Garrett cocked an eyebrow. “Who’s the guy?”
Sam smiled. “Not a guy. It’s a woman. P.J. and Skylar have worked out well for us. I have a qualified candidate who came highly recommended. I think she’d be a good fit for Rio and his team. She’s reclusive like they are. Doesn’t say a whole lot, but she can kick ass with the best of them. She’s a crack shot. She could take you down in hand to hand,” he said to Garrett, ignoring his snort of disbelief. “She’s also an expert in explosives. Specifically defusing bombs. She worked bomb squad for NYPD. Before that, she was in the army, a fact Nathan and Joe should appreciate. She’s good and I want Rio to take a hard look at her. If I can drag him out of his fucking cave long enough.”
“How long has it been?” Donovan demanded, impatient with the chitchat. He knew his brothers were only trying to distract him. Get his mind off the fact that just below, Eve’s fate hung in the balance. And they were at the mercy of fucking Kyle Phillips and his black ops team.

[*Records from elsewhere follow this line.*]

-- pv_equiv track=rewrite | github.com/kanhar/leetcode | problems/interviews/fb_recursion.py | findEncryptedWord
-- ===== SOURCE A (Python) =====
-- def findEncryptedWord(s):
--     if s == '':
--         return ''
--     elif len(s) == 1:
--         return s
--     a = 0
--     b = len(s)-1
--     mid = (a+b)//2
--
--     return s[mid] + findEncryptedWord(s[:mid]) + findEncryptedWord(s[mid+1:])
-- ===== SOURCE B (Python) =====
-- def findEncryptedWord(s):
--     out = []
--     stack = [(0, len(s))]
--     while stack:
--         lo, hi = stack.pop()
--         if lo >= hi:
--             continue
--         mid = lo + (hi - lo - 1) // 2
--         out.append(s[mid])
--         stack.append((mid + 1, hi))
--         stack.append((lo, mid))
--     return ''.join(out)
-- ===== Notes on version B (the rewrite author's own statement) =====
-- stated objective: alternative
-- what changed: Replaced the slicing recursion with an explicit-stack loop over (lo,hi) index ranges that appends s[mid] and pushes the right then left half, avoiding string slicing and recursion entirely.
import Mathlib
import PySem

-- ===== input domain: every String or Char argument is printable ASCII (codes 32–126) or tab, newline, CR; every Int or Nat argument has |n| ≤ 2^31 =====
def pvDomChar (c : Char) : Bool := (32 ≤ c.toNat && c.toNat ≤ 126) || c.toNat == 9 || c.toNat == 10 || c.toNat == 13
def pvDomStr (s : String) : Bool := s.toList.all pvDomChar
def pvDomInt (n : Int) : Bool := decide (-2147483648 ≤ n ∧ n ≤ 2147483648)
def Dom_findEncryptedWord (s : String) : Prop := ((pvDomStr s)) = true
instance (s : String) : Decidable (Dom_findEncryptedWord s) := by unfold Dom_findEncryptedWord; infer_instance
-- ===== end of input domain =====

-- B replaces A's slicing recursion by an explicit stack loop over (lo,hi) index ranges (alternative decomposition; same return value).

-- ===== PORT A =====
-- Recursive middle-first split over List Char; a = 0 and b = len(s)-1 are inlined in
-- mid = (0 + (l.length - 1)) / 2.  The index s[mid] is always in range (mid < len),
-- so the getElem carries its proof; the slices are PySem slices.
def findEncryptedWordList (l : List Char) : List Char :=
  if h : l = [] then []
  else if l.length = 1 then l
  else
    l[(0 + (l.length - 1)) / 2]'(by have := List.length_pos_iff.mpr h; omega) ::
      (findEncryptedWordList (PySem.List.slice l none (some (((0 + (l.length - 1)) / 2 : Nat) : Int))) ++
       findEncryptedWordList (PySem.List.slice l (some ((((0 + (l.length - 1)) / 2 : Nat) : Int) + 1)) none))
termination_by l.length
decreasing_by
  · rw [PySem.List.slice_to_natCast]
    have := List.length_pos_iff.mpr h
    simp; omega
  · have h1 : ((((0 + (l.length - 1)) / 2 : Nat) : Int) + 1) = (((0 + (l.length - 1)) / 2 + 1 : Nat) : Int) := by push_cast; ring
    rw [h1, PySem.List.slice_from_natCast]
    have := List.length_pos_iff.mpr h
    simp; omega

def findEncryptedWord (s : String) : String := String.ofList (findEncryptedWordList s.toList)

-- ===== PORT B =====
-- Explicit-stack loop: pop (lo,hi); skip empty ranges; else append s[mid] and push
-- (mid+1,hi) then (lo,mid), so (lo,mid) is on top.  s[mid] is always in range, ported
-- as pyGetD (the default is never used).
def encLoop (l : List Char) (stack : List (Nat × Nat)) (out : List Char) : List Char :=
  match stack with
  | [] => out
  | (lo, hi) :: rest =>
    if lo ≥ hi then encLoop l rest out
    else
      encLoop l ((lo, lo + (hi - lo - 1) / 2) :: (lo + (hi - lo - 1) / 2 + 1, hi) :: rest)
        (out ++ [PySem.List.pyGetD l ((lo + (hi - lo - 1) / 2 : Nat) : Int) ' '])
termination_by (stack.map (fun p => 2 * (p.2 - p.1))).sum + stack.length
decreasing_by
  · simp; omega
  · simp; omega

def findEncryptedWord_alt (s : String) : String :=
  String.ofList (encLoop s.toList [(0, s.toList.length)] [])

-- ===== PRECONDITION & SPEC =====
def Spec_findEncryptedWord (s : String) (out : String) : Prop := out = findEncryptedWord_alt s
instance (s : String) (out : String) : Decidable (Spec_findEncryptedWord s out) := by unfold Spec_findEncryptedWord; infer_instance

-- ===== CLAIM (what is proved, stated in full; the proofs are below) =====
def Claim_equal_findEncryptedWord : Prop := ∀ (s : String), Dom_findEncryptedWord s → Spec_findEncryptedWord s (findEncryptedWord s)

-- ===== LEMMAS AND PROOFS =====

-- One-step unfolding of A's recursion, valid for every nonempty list (the length-1
-- branch coincides with the general formula, since then mid = 0 and both slices are empty).
theorem encA_unfold (t : List Char) (h : t ≠ []) :
    findEncryptedWordList t =
      t[(t.length - 1) / 2]'(by have := List.length_pos_iff.mpr h; omega) ::
        (findEncryptedWordList (t.take ((t.length - 1) / 2)) ++
         findEncryptedWordList (t.drop ((t.length - 1) / 2 + 1))) := by
  have hp := List.length_pos_iff.mpr h
  rw [findEncryptedWordList, dif_neg h]
  by_cases h1 : t.length = 1
  · obtain ⟨c, ht⟩ : ∃ c, t = [c] := by
      rcases t with _ | ⟨c, t'⟩
      · simp at hp
      · rcases t' with _ | _
        · exact ⟨c, rfl⟩
        · simp at h1
    subst ht
    simp [findEncryptedWordList]
  · rw [if_neg h1]
    have hc : ((((0 + (t.length - 1)) / 2 : Nat) : Int) + 1) = (((0 + (t.length - 1)) / 2 + 1 : Nat) : Int) := by
      push_cast; ring
    rw [hc, PySem.List.slice_to_natCast, PySem.List.slice_from_natCast]
    simp

-- A on the segment [lo, hi) of l, split at B's mid = lo + (hi-lo-1)/2.
theorem encA_seg_split (l : List Char) (lo hi : Nat) (hlh : lo < hi) (hhi : hi ≤ l.length) :
    findEncryptedWordList ((l.drop lo).take (hi - lo)) =
      l[lo + (hi - lo - 1) / 2]'(by omega) ::
        (findEncryptedWordList ((l.drop lo).take (lo + (hi - lo - 1) / 2 - lo)) ++
         findEncryptedWordList ((l.drop (lo + (hi - lo - 1) / 2 + 1)).take (hi - (lo + (hi - lo - 1) / 2 + 1)))) := by
  have ht : ((l.drop lo).take (hi - lo)).length = hi - lo := by simp; omega
  have hne : (l.drop lo).take (hi - lo) ≠ [] := by
    rw [← List.length_pos_iff, ht]; omega
  rw [encA_unfold _ hne]
  simp only [ht]
  congr 1
  · -- the middle character
    rw [List.getElem_take, List.getElem_drop]
  · congr 1
    · -- left half
      rw [List.take_take, show min ((hi - lo - 1) / 2) (hi - lo) = lo + (hi - lo - 1) / 2 - lo from by omega]
    · -- right half
      rw [List.drop_take, List.drop_drop,
          show hi - lo - ((hi - lo - 1) / 2 + 1) = hi - (lo + (hi - lo - 1) / 2 + 1) from by omega,
          show lo + ((hi - lo - 1) / 2 + 1) = lo + (hi - lo - 1) / 2 + 1 from by omega]

-- A returns [] on the empty string.
theorem encA_nil : findEncryptedWordList [] = [] := by
  rw [findEncryptedWordList]; simp

-- The stack loop emits exactly the concatenation of A's results over the stacked segments.
theorem encLoop_eq (l : List Char) (stack : List (Nat × Nat)) (out : List Char)
    (hb : ∀ p ∈ stack, p.2 ≤ l.length) :
    encLoop l stack out =
      out ++ (stack.map (fun p => findEncryptedWordList ((l.drop p.1).take (p.2 - p.1)))).flatten := by
  revert hb
  fun_induction encLoop l stack out with
  | case1 out => intro _; simp
  | case2 out lo hi rest hge ih =>
    intro hb
    rw [ih (fun p hp => hb p (List.mem_cons_of_mem _ hp))]
    have h0 : hi - lo = 0 := by omega
    simp [h0, encA_nil]
  | case3 out lo hi rest hge ih =>
    intro hb
    have hhi : hi ≤ l.length := hb (lo, hi) (List.mem_cons_self ..)
    have hlh : lo < hi := by omega
    have hchar : PySem.List.pyGetD l ((lo + (hi - lo - 1) / 2 : Nat) : Int) ' ' =
        l[lo + (hi - lo - 1) / 2]'(by omega) := by
      rw [PySem.List.pyGetD_natCast]
      exact List.getD_eq_getElem l ' ' (by omega)
    rw [ih ?_]
    · simp only [List.map_cons, List.flatten_cons, hchar]
      rw [encA_seg_split l lo hi hlh hhi]
      simp
    · intro p hp
      simp only [List.mem_cons] at hp
      rcases hp with h | h | h
      · subst h; simp; omega
      · subst h; exact hhi
      · exact hb p (List.mem_cons_of_mem _ h)

-- ===== VERDICT (by name: the statement is the Claim_ definition above) =====
theorem findEncryptedWord_spec : Claim_equal_findEncryptedWord := by
  intro s _
  unfold Spec_findEncryptedWord findEncryptedWord findEncryptedWord_alt
  rw [encLoop_eq _ _ _ (by simp)]
  simp [List.take_of_length_le]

And yeah, he had to hand it to the young Marine. He was badass in his own right. But he didn’t have a personal stake in this. Donovan did.
On cue, Kyle’s voice came over the com and Donovan covered his earpiece so he wouldn’t miss a single word.

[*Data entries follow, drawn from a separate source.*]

-- pv_equiv track=rewrite | github.com/wakkyb/Bioinformatics-Projects | ori finder.py | FasterSymbolArray
-- ===== SOURCE A (Python) =====
-- def FasterSymbolArray(Genome, symbol):
--     array = {}
--     # your code here
--     n = len(Genome)
--     ExtendedGenome = Genome + Genome[0:n//2]
--     array[0] = PatternCount(symbol, ExtendedGenome[0:n//2])
--     for i in range(1, n):
--         array[i] = array[i-1]
--         if ExtendedGenome[i-1] == symbol:
--             array[i] -= 1
--         if ExtendedGenome[i+(n//2)-1] == symbol:
--             array[i] += 1
--     return array
--
-- def PatternCount(Pattern, Text):
--     count = 0 # output variable
--     for i in range(len(Text)-len(Pattern)+1):
--         if Text[i:i+len(Pattern)] == Pattern:
--             count += 1
--     return count
-- ===== SOURCE B (Python) =====
-- def PatternCount(Pattern, Text):
--     return sum(1 for i in range(len(Text) - len(Pattern) + 1)
--                if Text.startswith(Pattern, i))
--
-- def FasterSymbolArray(Genome, symbol):
--     n = len(Genome)
--     h = n // 2
--     ExtendedGenome = Genome + Genome[0:h]
--     base = PatternCount(symbol, ExtendedGenome[0:h])
--     # prefix sums: P[k] = number of positions j < k with ExtendedGenome[j] == symbol
--     P = [0]
--     s = 0
--     for ch in ExtendedGenome:
--         if ch == symbol:
--             s += 1
--         P.append(s)
--     array = {0: base}
--     for i in range(1, n):
--         array[i] = base - P[i] + P[i + h] - P[h]
--     return array
-- ===== Notes on version B (the rewrite author's own statement) =====
-- stated objective: alternative
-- what changed: A updates each window count incrementally from the previous one inside the loop; B precomputes one prefix-sum table of symbol hits over the extended genome and fills every entry by an O(1) difference of table reads (and counts pattern occurrences via sum/startswith instead of a slice-comparing loop).
import Mathlib
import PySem

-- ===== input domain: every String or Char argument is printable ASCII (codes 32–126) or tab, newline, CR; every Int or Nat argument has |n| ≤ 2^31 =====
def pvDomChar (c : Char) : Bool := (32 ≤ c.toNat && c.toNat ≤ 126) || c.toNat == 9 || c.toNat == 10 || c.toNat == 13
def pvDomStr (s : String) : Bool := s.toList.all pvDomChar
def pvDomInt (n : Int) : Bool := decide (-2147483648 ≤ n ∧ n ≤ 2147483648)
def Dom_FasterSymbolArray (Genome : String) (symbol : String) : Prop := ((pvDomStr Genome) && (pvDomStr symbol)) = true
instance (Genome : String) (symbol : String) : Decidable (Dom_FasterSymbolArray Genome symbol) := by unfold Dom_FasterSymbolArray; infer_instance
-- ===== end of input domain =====

-- B replaces A's running incremental window update by a precomputed prefix-sum table read off with O(1) differences per entry (alternative decomposition, same asymptotic cost).

-- ===== PORT A =====
-- PatternCount(Pattern, Text): loop over start positions, compare the slice Text[i:i+len(Pattern)] with Pattern.
def pvPatternCountA (Pattern Text : List Char) : Int :=
  (PySem.List.pyRange 0 ((Text.length : Int) - (Pattern.length : Int) + 1) 1).foldl
    (fun count i =>
      if PySem.List.slice Text (some i) (some (i + (Pattern.length : Int))) = Pattern then count + 1 else count) 0

-- E[j] == symbol for a single-index access: Python compares the 1-character string E[j] with symbol.
-- (j is always in range in A's loop, so the `none` branch is unreachable.)
def pvEqSym (o : Option Char) (sym : List Char) : Bool :=
  match o with
  | some c => decide ([c] = sym)
  | none => false

-- one iteration of A's loop body
def pvStepA (E sym : List Char) (half : Int) (d : PySem.Dict Int Int) (i : Int) : PySem.Dict Int Int :=
  let v := d.getD (i - 1) 0
  let v := if pvEqSym (PySem.List.pyGet? E (i - 1)) sym then v - 1 else v
  let v := if pvEqSym (PySem.List.pyGet? E (i + half - 1)) sym then v + 1 else v
  d.insert i v

def FasterSymbolArray (Genome : String) (symbol : String) : List (Int × Int) :=
  let g := Genome.toList
  let sym := symbol.toList
  let n : Int := (g.length : Int)
  let half := PySem.Int.floordiv n 2
  let E := g ++ PySem.List.slice g (some 0) (some half)
  let d0 := (PySem.Dict.empty : PySem.Dict Int Int).insert 0
      (pvPatternCountA sym (PySem.List.slice E (some 0) (some half)))
  ((PySem.List.pyRange 1 n 1).foldl (pvStepA E sym half) d0).items

-- ===== PORT B =====
-- B's PatternCount: sum(1 for i in range(...) if Text.startswith(Pattern, i)); every i here is ≥ 0,
-- so Text.startswith(Pattern, i) is exactly Pattern.isPrefixOf (Text.drop i.toNat).
def pvPatternCountB (Pattern Text : List Char) : Int :=
  ((PySem.List.pyRange 0 ((Text.length : Int) - (Pattern.length : Int) + 1) 1).map
    (fun i => if Pattern.isPrefixOf (Text.drop i.toNat) then (1 : Int) else 0)).sum

-- one iteration of B's prefix-sum building loop; state = (P so far, running count s)
def pvPrefixStep (sym : List Char) (acc : List Int × Int) (ch : Char) : List Int × Int :=
  let s := if decide ([ch] = sym) then acc.2 + 1 else acc.2
  (acc.1 ++ [s], s)

def FasterSymbolArray_alt (Genome : String) (symbol : String) : List (Int × Int) :=
  let g := Genome.toList
  let sym := symbol.toList
  let n : Int := (g.length : Int)
  let h := PySem.Int.floordiv n 2
  let E := g ++ PySem.List.slice g (some 0) (some h)
  let base := pvPatternCountB sym (PySem.List.slice E (some 0) (some h))
  let P := (E.foldl (pvPrefixStep sym) ([0], 0)).1
  (0, base) :: (PySem.List.pyRange 1 n 1).map (fun i =>
    (i, base - PySem.List.pyGetD P i 0 + PySem.List.pyGetD P (i + h) 0 - PySem.List.pyGetD P h 0))

-- ===== PRECONDITION & SPEC =====
def Spec_FasterSymbolArray (Genome : String) (symbol : String) (out : List (Int × Int)) : Prop := out = FasterSymbolArray_alt Genome symbol
instance (Genome : String) (symbol : String) (out : List (Int × Int)) : Decidable (Spec_FasterSymbolArray Genome symbol out) := by unfold Spec_FasterSymbolArray; infer_instance

-- ===== CLAIM (what is proved, stated in full; the proofs are below) =====
def Claim_equal_FasterSymbolArray : Prop := ∀ (Genome : String) (symbol : String), Dom_FasterSymbolArray Genome symbol → Spec_FasterSymbolArray Genome symbol (FasterSymbolArray Genome symbol)

-- ===== LEMMAS AND PROOFS =====

-- pvS E sym k = number of positions j < k where E[j] (as a 1-character string) equals sym
def pvS (E sym : List Char) (k : Nat) : Int :=
  ((E.take k).countP (fun c => decide ([c] = sym)) : Int)

theorem pvS_succ (E sym : List Char) (j : Nat) (hj : j < E.length) :
    pvS E sym (j + 1) = pvS E sym j + (if decide ([E[j]] = sym) then 1 else 0) := by
  unfold pvS
  rw [List.take_add_one, List.getElem?_eq_getElem hj]
  simp only [Option.toList_some, List.countP_append, List.countP_cons, List.countP_nil]
  split_ifs <;> simp


theorem pvPrefix_aux (sym L : List Char) (acc : List Int) (s : Int) :
    (L.foldl (pvPrefixStep sym) (acc, s)).1
      = acc ++ (List.range L.length).map (fun k => s + pvS L sym (k + 1)) := by
  induction L generalizing acc s with
  | nil => simp
  | cons c L' ih =>
    simp only [List.foldl_cons, pvPrefixStep]
    rw [ih]
    simp only [List.length_cons, List.range_succ_eq_map, List.map_cons, List.map_map]
    have h0 : pvS (c :: L') sym 1 = (if decide ([c] = sym) then 1 else 0) := by
      unfold pvS
      simp only [List.take_succ_cons, List.take_zero, List.countP_cons, List.countP_nil]
      split_ifs <;> simp_all
    have hstep : ∀ k : Nat, pvS (c :: L') sym (k + 1 + 1)
        = (if decide ([c] = sym) then (1:Int) else 0) + pvS L' sym (k + 1) := by
      intro k; unfold pvS
      simp only [List.take_succ_cons, List.countP_cons]
      split_ifs with hc
      · simp_all
        ring
      · simp_all
    simp only [List.append_assoc, List.singleton_append]
    congr 1
    rw [h0]
    congr 1
    · split_ifs <;> ring
    · apply List.map_congr_left; intro k _
      simp only [Function.comp_apply, Nat.succ_eq_add_one, hstep k]
      split_ifs <;> ring

theorem pvPrefix_spec (sym E : List Char) :
    (E.foldl (pvPrefixStep sym) ([0], 0)).1
      = (List.range (E.length + 1)).map (fun k => pvS E sym k) := by
  rw [pvPrefix_aux]
  rw [List.range_succ_eq_map, List.map_cons, List.map_map]
  have : pvS E sym 0 = 0 := by unfold pvS; simp
  simp [this]

theorem pvPatternCount_eq (Pattern Text : List Char) :
    pvPatternCountA Pattern Text = pvPatternCountB Pattern Text := by
  unfold pvPatternCountA pvPatternCountB
  rw [PySem.List.foldl_ite_add_one, PySem.List.sum_map_ite_one_zero]
  rw [zero_add]
  congr 1
  apply List.countP_congr
  intro i hi
  have h0 : 0 ≤ i := (PySem.List.mem_pyRange_one.mp hi).1
  have hslice : PySem.List.slice Text (some i) (some (i + (Pattern.length : Int)))
      = (Text.drop i.toNat).take Pattern.length := by
    rw [PySem.List.slice_toNat _ h0 (by omega)]
    congr 1
    omega
  rw [hslice]
  simp only [decide_eq_true_eq, List.isPrefixOf_iff_prefix]
  constructor
  · intro h; rw [← h]; exact List.take_prefix _ _
  · intro h; exact (List.prefix_iff_eq_take.mp h).symm

theorem pvA_loop (E sym : List Char) (h n : Nat) (hE : E.length = n + h)
    (base : Int) (m : Nat) (hm : 1 ≤ m) (hmn : m ≤ n) :
    ((PySem.List.pyRange 1 (m : Int) 1).foldl (pvStepA E sym (h : Int))
        ((PySem.Dict.empty : PySem.Dict Int Int).insert 0 base)).items
      = (List.range m).map (fun (i : Nat) =>
          ((i : Int), base - pvS E sym i + pvS E sym (i + h) - pvS E sym h))
    ∧ ((PySem.List.pyRange 1 (m : Int) 1).foldl (pvStepA E sym (h : Int))
        ((PySem.Dict.empty : PySem.Dict Int Int).insert 0 base)).getD ((m : Int) - 1) 0
      = base - pvS E sym (m - 1) + pvS E sym (m - 1 + h) - pvS E sym h := by
  have hS0 : pvS E sym 0 = 0 := by unfold pvS; simp
  revert hmn
  induction m, hm using Nat.le_induction with
  | base =>
    intro hmn
    rw [PySem.List.pyRange_one_eq_nil (by norm_num)]
    constructor
    · simp [List.range_succ, hS0]
      rfl
    · norm_num [hS0]
  | succ m hm ih =>
    intro hmn
    obtain ⟨IH1, IH2⟩ := ih (by omega)
    have hcast : ((m + 1 : Nat) : Int) = (m : Int) + 1 := by push_cast; ring
    rw [hcast, PySem.List.pyRange_one_succ_right (by exact_mod_cast hm), List.foldl_append]
    set dm := (PySem.List.pyRange 1 (m : Int) 1).foldl (pvStepA E sym (h : Int))
        ((PySem.Dict.empty : PySem.Dict Int Int).insert 0 base) with hdm
    simp only [List.foldl_cons, List.foldl_nil]
    -- indices
    have hi1 : ((m : Int) - 1) = ((m - 1 : Nat) : Int) := by omega
    have hlt1 : m - 1 < E.length := by omega
    have hi2 : ((m : Int) + (h : Int) - 1) = ((m - 1 + h : Nat) : Int) := by omega
    have hlt2 : m - 1 + h < E.length := by omega
    have hget1 : PySem.List.pyGet? E ((m : Int) - 1) = some (E[m - 1]'hlt1) := by
      rw [hi1, PySem.List.pyGet?_natCast, List.getElem?_eq_getElem hlt1]
    have hget2 : PySem.List.pyGet? E ((m : Int) + (h : Int) - 1) = some (E[m - 1 + h]'hlt2) := by
      rw [hi2, PySem.List.pyGet?_natCast, List.getElem?_eq_getElem hlt2]
    have hv : pvStepA E sym (h : Int) dm (m : Int)
        = dm.insert (m : Int) (base - pvS E sym m + pvS E sym (m + h) - pvS E sym h) := by
      unfold pvStepA
      rw [IH2, hget1, hget2]
      have e1 : pvS E sym m = pvS E sym (m - 1) + (if decide ([E[m-1]'hlt1] = sym) then 1 else 0) := by
        have := pvS_succ E sym (m - 1) hlt1
        rw [show m - 1 + 1 = m by omega] at this
        exact this
      have e2 : pvS E sym (m + h) = pvS E sym (m - 1 + h) + (if decide ([E[m-1+h]'hlt2] = sym) then 1 else 0) := by
        have := pvS_succ E sym (m - 1 + h) hlt2
        rw [show m - 1 + h + 1 = m + h by omega] at this
        exact this
      simp only [pvEqSym]
      congr 1
      rw [e1, e2]
      split_ifs <;> ring
    rw [hv]
    -- freshness of key m
    have hfresh : dm.contains (m : Int) = false := by
      rw [PySem.Dict.contains_eq_decide_mem_keys]
      simp only [PySem.Dict.keys, IH1, List.map_map, decide_eq_false_iff_not]
      intro hmem
      obtain ⟨i, hi, he⟩ := List.mem_map.mp hmem
      have : (i : Int) = (m : Int) := he
      have := List.mem_range.mp hi
      omega
    constructor
    · rw [PySem.Dict.items_insert_of_not_contains _ _ hfresh, IH1, List.range_succ, List.map_append]
      rfl
    · rw [show ((m : Int) + 1 - 1) = (m : Int) by ring, PySem.Dict.getD_insert_self]
      simp

-- ===== VERDICT (by name: the statement is the Claim_ definition above) =====
theorem FasterSymbolArray_spec : Claim_equal_FasterSymbolArray := by
  intro Genome symbol _
  unfold Spec_FasterSymbolArray
  simp only [FasterSymbolArray, FasterSymbolArray_alt]
  set g := Genome.toList with hg
  set sym := symbol.toList with hsym
  have hfd : PySem.Int.floordiv ((g.length : Int)) 2 = ((g.length / 2 : Nat) : Int) := by
    exact_mod_cast PySem.Int.floordiv_natCast g.length 2
  rw [hfd]
  set h : Nat := g.length / 2 with hh
  have hslice : PySem.List.slice g (some 0) (some (h : Int)) = g.take h := by
    rw [PySem.List.slice_zero_start, PySem.List.slice_to_natCast]
  rw [hslice]
  set E := g ++ g.take h with hEdef
  have hhle : h ≤ g.length := Nat.div_le_self _ _
  have hE : E.length = g.length + h := by
    simp [hEdef, Nat.min_eq_left hhle]
  have hbase := pvPatternCount_eq sym (PySem.List.slice E (some 0) (some (h : Int)))
  rw [hbase]
  set base := pvPatternCountB sym (PySem.List.slice E (some 0) (some (h : Int))) with hbdef
  rw [pvPrefix_spec]
  have hP : ∀ k : Nat, k ≤ E.length →
      PySem.List.pyGetD ((List.range (E.length + 1)).map (fun k => pvS E sym k)) (k : Int) 0
        = pvS E sym k := by
    intro k hk
    rw [PySem.List.pyGetD_natCast, PySem.List.getD_map_range _ _ _ _ (by omega)]
  have hS0 : pvS E sym 0 = 0 := by unfold pvS; simp
  by_cases hn : g.length = 0
  · rw [hn]
    norm_num [PySem.List.pyRange_one_eq_nil]
    rfl
  · obtain ⟨IH1, _⟩ := pvA_loop E sym h g.length hE base g.length (by omega) (le_refl _)
    rw [IH1]
    -- both sides as cons of maps
    rw [show g.length = (g.length - 1) + 1 by omega, List.range_succ_eq_map, List.map_cons]
    rw [PySem.List.pyRange_one]
    rw [show (((((g.length - 1) + 1 : Nat) : Int)) - 1).toNat = g.length - 1 by omega]
    rw [List.map_map, List.map_map]
    congr 1
    · simp [hS0]
    · apply List.map_congr_left
      intro k hk
      have hkl := List.mem_range.mp hk
      have c1 : ((1 : Int) + (k : Nat)) = ((k + 1 : Nat) : Int) := by push_cast; ring
      have c2 : (((k + 1 : Nat) : Int) + (h : Int)) = ((k + 1 + h : Nat) : Int) := by push_cast; ring
      simp only [Function.comp_apply, c1, c2]
      rw [hP (k+1) (by omega), hP (k+1+h) (by omega), hP h (by omega)]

“It’s clear. And Donovan, you need to get in here. East wing. Last room. Make it quick.”
Donovan swayed, his heart nearly stopping. There was uncharacteristic concern in Kyle’s voice. The man was a robot. Programmed to do the mission and only the mission. No emotion. No feelings. Just achieve the objective.
“Oh God,” Donovan whispered even as he broke into a run, his brothers and the team running after him.
He burst through the doors, briefly took in the fact that the personnel were all on the floor, hands above their heads, facedown. He ignored them and got his bearings before sprinting down the hall of the east wing.
He ran through the open door and stopped dead at the sight that greeted him. Tears burned his eyes as he stared at Eve. Or what used to be Eve.
She was restrained in a straitjacket, sitting in a chair in the corner staring sightlessly out the tiny window that overlooked the back garden. Her hair was bedraggled. There was a bruise at the corner of her mouth and dried blood in a line down her chin. Her eyes were hollow and vacant and she was pale as death.
“I couldn’t get her to respond,” Kyle said quietly from where he stood a few feet from Eve. “She’s not there. I don’t know if she’s checked out or if it’s the meds they have her on, but something’s not right. I didn’t even get a flicker of response. She has no idea I’m even here. She just stares right through me.”